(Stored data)
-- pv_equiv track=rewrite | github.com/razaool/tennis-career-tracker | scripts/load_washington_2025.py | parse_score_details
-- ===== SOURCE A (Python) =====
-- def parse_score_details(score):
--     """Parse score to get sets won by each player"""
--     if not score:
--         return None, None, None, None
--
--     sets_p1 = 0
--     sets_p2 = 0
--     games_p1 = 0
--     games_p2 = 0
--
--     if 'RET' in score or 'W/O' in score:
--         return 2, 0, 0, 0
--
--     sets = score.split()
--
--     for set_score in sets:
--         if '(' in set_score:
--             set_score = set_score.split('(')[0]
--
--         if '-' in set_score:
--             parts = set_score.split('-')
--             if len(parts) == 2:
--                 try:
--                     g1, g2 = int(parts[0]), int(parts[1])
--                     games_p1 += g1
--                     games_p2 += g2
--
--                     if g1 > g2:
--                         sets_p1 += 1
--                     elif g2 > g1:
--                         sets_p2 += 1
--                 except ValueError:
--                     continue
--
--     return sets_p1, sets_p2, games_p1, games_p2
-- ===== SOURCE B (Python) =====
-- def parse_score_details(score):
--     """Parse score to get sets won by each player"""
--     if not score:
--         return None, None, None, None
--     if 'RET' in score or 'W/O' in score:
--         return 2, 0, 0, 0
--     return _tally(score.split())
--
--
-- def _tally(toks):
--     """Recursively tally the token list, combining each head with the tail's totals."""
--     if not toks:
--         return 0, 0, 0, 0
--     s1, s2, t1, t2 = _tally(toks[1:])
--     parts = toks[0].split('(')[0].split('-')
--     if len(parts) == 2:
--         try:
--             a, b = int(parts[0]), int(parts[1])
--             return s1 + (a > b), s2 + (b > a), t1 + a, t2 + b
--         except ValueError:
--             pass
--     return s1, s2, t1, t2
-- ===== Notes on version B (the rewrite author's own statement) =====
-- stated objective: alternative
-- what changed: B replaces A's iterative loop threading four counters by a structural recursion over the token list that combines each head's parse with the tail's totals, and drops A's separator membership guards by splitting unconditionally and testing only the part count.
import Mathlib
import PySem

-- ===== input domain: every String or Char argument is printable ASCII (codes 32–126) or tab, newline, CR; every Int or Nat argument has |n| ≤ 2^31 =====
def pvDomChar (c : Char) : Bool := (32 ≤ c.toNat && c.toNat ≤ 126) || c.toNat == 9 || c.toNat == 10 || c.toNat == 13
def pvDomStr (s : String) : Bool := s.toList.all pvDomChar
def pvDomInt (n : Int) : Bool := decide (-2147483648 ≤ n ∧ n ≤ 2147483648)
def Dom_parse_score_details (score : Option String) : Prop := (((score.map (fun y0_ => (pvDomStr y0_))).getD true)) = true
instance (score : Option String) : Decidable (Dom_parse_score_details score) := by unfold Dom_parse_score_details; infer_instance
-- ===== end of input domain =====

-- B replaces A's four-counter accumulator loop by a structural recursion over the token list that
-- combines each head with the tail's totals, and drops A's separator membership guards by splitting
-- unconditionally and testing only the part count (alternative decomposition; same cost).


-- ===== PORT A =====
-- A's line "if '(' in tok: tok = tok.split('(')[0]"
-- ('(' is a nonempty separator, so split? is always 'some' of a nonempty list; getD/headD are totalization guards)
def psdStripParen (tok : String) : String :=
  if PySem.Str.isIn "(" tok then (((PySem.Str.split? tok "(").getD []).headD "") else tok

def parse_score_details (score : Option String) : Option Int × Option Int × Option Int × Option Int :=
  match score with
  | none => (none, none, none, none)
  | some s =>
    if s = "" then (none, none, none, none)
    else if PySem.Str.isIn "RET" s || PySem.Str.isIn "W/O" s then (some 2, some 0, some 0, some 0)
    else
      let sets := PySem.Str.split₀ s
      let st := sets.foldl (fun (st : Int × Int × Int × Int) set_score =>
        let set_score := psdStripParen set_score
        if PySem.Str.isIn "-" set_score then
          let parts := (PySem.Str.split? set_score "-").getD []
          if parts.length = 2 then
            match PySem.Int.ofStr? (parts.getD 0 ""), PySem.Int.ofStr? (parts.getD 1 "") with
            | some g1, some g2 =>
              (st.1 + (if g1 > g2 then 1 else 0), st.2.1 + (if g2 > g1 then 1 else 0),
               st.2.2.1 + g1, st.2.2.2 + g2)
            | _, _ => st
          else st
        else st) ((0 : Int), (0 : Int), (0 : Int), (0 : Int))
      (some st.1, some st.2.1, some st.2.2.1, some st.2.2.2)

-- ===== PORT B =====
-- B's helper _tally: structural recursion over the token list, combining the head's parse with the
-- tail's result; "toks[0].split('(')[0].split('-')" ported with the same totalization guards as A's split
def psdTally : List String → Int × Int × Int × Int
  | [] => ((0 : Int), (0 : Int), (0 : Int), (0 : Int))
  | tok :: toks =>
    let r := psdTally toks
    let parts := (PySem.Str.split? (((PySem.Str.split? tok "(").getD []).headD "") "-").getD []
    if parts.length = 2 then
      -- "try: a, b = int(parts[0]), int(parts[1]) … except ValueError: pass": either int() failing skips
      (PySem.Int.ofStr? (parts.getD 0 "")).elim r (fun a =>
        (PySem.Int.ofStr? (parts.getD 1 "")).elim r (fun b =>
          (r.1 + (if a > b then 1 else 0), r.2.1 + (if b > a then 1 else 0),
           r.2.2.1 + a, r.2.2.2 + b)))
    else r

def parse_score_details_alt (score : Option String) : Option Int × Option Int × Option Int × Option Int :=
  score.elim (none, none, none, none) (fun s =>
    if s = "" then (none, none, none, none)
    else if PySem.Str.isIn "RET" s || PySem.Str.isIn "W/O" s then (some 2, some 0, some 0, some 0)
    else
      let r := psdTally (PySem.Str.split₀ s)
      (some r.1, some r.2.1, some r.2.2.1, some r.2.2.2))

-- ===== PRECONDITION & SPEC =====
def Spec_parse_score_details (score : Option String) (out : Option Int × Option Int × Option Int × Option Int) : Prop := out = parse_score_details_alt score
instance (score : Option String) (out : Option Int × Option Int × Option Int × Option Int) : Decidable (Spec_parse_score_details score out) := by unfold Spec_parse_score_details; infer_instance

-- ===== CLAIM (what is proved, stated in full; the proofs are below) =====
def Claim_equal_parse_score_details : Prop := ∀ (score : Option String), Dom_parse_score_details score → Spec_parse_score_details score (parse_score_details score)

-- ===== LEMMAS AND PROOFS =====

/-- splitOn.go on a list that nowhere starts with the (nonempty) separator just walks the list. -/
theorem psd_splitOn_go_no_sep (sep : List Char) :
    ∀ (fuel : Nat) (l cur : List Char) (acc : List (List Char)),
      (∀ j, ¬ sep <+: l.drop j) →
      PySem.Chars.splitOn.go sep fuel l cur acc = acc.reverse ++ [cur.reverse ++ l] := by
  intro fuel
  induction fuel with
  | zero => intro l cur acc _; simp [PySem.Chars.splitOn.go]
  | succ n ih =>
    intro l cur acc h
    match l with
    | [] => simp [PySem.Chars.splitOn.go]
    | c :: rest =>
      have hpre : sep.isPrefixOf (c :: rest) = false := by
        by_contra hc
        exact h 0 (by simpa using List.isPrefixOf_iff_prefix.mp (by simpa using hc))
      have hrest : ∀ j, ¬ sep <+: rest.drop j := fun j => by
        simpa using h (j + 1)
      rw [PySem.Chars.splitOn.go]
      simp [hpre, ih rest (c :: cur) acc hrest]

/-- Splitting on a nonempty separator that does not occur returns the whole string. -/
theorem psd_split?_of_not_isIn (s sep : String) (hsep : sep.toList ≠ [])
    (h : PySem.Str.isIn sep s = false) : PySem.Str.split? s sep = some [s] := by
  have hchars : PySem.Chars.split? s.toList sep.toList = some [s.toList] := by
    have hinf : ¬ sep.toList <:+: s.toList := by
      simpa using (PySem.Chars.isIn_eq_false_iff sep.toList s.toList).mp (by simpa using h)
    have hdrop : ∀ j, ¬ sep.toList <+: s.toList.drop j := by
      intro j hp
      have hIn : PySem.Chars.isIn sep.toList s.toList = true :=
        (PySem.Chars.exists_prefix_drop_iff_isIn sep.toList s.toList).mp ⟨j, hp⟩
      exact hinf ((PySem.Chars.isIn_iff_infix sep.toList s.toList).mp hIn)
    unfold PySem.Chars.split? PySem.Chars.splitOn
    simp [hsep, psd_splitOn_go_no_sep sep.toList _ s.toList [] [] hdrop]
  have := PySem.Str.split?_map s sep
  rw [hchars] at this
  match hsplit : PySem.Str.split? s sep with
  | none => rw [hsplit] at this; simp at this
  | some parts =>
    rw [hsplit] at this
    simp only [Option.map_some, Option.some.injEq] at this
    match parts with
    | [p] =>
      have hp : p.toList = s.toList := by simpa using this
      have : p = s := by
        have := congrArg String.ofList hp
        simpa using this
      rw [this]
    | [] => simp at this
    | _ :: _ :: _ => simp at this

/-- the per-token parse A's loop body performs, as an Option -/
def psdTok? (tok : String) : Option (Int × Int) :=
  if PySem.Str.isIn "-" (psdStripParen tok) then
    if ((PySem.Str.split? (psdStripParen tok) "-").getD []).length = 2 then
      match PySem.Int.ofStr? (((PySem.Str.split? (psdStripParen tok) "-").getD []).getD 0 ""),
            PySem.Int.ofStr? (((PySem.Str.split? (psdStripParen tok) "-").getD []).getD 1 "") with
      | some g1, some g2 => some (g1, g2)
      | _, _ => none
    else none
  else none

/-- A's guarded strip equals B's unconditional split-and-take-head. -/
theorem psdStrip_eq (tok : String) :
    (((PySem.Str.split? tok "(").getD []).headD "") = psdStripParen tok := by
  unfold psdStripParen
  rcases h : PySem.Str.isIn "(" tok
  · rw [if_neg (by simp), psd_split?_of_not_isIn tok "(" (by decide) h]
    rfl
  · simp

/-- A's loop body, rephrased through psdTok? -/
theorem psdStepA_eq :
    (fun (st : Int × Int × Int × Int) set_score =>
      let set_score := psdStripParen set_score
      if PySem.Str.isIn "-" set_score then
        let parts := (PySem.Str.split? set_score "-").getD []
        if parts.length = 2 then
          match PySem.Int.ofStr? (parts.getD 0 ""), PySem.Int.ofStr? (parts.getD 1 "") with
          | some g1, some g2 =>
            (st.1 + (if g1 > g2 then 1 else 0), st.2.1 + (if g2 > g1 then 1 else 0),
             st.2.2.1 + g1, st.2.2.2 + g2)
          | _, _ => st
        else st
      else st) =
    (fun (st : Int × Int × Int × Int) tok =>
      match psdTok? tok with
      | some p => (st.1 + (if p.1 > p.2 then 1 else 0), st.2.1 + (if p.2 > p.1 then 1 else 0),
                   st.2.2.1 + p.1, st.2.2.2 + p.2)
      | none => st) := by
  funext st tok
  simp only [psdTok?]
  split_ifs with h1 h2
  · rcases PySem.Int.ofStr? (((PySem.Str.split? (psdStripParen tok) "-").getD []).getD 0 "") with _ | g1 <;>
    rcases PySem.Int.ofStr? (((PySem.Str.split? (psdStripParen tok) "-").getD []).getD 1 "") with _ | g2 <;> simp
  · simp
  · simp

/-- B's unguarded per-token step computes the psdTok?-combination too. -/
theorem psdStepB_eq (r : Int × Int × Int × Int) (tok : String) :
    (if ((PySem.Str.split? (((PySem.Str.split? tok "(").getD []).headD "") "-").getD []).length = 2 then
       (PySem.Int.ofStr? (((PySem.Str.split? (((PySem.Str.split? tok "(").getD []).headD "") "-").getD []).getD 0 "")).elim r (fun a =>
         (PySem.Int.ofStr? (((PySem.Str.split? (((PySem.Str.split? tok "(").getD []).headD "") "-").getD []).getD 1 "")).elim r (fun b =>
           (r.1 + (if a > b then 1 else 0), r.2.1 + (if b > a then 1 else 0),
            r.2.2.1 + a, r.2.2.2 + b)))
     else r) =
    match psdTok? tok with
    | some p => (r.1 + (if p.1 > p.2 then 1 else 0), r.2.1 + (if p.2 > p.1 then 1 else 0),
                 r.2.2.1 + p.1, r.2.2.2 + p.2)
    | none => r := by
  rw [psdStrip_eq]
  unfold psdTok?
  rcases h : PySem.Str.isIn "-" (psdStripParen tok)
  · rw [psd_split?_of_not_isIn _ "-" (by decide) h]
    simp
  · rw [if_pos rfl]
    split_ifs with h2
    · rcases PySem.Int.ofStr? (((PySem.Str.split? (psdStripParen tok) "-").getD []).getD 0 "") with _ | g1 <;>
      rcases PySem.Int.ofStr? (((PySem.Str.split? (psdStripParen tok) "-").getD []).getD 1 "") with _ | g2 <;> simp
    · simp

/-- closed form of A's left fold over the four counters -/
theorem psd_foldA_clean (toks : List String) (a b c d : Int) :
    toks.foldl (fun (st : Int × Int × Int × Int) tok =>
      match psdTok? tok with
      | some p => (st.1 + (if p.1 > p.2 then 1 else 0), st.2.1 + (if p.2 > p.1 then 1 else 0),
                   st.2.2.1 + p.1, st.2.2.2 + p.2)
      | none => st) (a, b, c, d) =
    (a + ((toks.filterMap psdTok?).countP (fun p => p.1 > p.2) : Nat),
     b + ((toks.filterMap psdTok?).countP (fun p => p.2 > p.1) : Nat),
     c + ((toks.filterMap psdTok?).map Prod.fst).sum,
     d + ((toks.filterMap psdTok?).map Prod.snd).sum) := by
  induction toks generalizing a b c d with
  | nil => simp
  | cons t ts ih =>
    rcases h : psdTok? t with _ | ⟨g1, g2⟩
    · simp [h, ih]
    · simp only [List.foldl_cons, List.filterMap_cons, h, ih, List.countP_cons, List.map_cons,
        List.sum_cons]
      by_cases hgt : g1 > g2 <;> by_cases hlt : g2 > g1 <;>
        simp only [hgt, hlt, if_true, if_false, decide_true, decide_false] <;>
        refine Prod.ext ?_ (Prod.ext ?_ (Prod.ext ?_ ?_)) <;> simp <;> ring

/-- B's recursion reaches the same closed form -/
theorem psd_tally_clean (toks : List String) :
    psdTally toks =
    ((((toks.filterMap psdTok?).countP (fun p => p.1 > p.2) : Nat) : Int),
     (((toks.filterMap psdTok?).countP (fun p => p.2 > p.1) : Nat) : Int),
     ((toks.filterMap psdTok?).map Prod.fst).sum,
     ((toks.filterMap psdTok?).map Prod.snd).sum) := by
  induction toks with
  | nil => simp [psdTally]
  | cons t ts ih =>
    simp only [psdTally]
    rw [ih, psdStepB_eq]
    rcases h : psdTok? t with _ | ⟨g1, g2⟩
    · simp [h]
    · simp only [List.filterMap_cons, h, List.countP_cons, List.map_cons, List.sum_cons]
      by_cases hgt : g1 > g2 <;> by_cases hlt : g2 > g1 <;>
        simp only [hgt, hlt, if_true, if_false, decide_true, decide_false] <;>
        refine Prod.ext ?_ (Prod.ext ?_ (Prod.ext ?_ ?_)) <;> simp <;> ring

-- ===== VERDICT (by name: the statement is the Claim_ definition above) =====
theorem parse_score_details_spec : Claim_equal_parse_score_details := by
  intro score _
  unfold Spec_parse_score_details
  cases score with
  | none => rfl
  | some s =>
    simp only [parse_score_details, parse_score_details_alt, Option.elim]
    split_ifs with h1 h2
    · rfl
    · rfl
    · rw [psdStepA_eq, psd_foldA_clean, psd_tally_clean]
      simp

...

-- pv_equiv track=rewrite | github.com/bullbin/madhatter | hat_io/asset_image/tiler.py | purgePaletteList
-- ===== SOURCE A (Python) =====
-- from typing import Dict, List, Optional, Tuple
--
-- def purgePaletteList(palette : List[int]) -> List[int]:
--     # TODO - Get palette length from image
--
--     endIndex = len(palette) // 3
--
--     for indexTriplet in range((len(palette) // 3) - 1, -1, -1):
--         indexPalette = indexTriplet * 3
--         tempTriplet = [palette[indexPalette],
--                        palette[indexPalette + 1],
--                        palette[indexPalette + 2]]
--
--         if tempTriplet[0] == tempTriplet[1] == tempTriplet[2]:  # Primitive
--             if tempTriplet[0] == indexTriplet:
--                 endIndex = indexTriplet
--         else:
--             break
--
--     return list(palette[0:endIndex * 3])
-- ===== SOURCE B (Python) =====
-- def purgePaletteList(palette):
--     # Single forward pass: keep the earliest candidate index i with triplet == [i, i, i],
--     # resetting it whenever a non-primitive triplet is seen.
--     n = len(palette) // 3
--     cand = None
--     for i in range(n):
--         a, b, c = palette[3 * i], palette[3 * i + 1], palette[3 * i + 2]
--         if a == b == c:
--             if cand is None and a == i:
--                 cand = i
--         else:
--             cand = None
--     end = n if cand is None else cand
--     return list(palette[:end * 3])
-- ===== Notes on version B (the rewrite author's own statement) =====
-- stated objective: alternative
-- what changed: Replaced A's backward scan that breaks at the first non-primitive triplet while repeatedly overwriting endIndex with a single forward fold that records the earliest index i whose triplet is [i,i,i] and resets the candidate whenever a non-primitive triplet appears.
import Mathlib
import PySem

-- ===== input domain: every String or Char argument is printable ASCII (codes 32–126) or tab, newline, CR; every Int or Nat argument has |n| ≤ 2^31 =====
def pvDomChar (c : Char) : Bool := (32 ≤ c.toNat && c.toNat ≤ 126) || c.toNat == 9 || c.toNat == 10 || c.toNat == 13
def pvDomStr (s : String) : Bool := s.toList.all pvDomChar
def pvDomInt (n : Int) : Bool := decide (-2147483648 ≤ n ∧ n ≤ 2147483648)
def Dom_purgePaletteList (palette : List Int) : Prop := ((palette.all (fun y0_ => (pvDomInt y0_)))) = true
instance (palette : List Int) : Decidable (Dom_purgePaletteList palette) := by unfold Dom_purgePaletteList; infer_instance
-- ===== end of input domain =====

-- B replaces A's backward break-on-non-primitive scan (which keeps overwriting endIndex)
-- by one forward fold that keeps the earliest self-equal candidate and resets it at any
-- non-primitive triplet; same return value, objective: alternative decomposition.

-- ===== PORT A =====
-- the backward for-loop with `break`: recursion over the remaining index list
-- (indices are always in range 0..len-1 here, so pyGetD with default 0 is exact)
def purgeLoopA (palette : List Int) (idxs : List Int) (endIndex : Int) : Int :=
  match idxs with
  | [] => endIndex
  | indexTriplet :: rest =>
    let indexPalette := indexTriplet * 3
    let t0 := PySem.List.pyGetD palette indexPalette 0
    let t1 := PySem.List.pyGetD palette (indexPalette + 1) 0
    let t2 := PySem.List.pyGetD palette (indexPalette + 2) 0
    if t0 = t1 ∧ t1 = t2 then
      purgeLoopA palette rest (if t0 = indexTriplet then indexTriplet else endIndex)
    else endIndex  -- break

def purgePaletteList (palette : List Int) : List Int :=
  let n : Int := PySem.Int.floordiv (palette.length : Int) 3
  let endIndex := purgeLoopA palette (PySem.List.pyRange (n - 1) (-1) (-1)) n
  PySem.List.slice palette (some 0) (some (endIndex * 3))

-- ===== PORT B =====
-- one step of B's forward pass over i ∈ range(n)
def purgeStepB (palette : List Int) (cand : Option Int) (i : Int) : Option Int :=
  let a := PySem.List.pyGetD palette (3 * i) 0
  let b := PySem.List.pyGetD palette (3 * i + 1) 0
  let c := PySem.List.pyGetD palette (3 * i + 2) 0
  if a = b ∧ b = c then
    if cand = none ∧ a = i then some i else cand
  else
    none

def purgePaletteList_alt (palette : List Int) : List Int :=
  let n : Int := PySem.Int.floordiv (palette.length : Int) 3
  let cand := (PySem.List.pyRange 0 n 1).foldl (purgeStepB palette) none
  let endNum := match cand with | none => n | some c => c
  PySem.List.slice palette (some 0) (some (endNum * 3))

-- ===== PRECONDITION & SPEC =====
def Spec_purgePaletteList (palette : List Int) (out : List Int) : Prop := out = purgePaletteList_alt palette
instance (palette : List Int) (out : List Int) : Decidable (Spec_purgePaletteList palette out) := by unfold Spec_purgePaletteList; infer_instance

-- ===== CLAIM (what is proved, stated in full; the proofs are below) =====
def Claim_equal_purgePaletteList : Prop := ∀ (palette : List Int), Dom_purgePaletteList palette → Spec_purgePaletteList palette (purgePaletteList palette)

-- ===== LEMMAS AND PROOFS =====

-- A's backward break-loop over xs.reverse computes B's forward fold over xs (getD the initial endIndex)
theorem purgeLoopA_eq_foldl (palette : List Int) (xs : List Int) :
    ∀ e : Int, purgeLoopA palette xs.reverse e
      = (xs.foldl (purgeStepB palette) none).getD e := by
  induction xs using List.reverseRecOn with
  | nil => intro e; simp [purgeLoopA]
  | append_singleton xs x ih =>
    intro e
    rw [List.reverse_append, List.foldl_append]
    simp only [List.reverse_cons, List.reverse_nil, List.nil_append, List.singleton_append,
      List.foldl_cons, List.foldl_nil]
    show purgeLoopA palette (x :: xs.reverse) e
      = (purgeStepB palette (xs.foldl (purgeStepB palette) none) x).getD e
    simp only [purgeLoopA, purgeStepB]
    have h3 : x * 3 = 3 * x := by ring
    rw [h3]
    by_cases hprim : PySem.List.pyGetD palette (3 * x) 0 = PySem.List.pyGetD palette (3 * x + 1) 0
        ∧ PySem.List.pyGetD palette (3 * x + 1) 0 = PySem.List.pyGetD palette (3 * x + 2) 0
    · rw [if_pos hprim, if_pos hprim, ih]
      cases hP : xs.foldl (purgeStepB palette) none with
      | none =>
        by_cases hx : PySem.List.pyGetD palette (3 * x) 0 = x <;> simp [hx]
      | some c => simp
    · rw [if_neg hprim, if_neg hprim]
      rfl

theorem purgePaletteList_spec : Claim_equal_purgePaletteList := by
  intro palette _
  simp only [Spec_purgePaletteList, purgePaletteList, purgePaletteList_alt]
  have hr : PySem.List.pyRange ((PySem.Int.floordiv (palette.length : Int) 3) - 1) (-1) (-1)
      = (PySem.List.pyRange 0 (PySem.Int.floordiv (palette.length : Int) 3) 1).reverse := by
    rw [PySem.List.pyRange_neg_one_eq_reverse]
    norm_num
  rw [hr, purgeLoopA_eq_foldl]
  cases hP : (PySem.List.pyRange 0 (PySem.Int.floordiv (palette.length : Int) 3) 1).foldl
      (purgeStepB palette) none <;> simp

- How to complete this task
Each line that contains the string "Decidable" counts once; report how many such lines the entries have, giving only the number.

- Solution to this task
4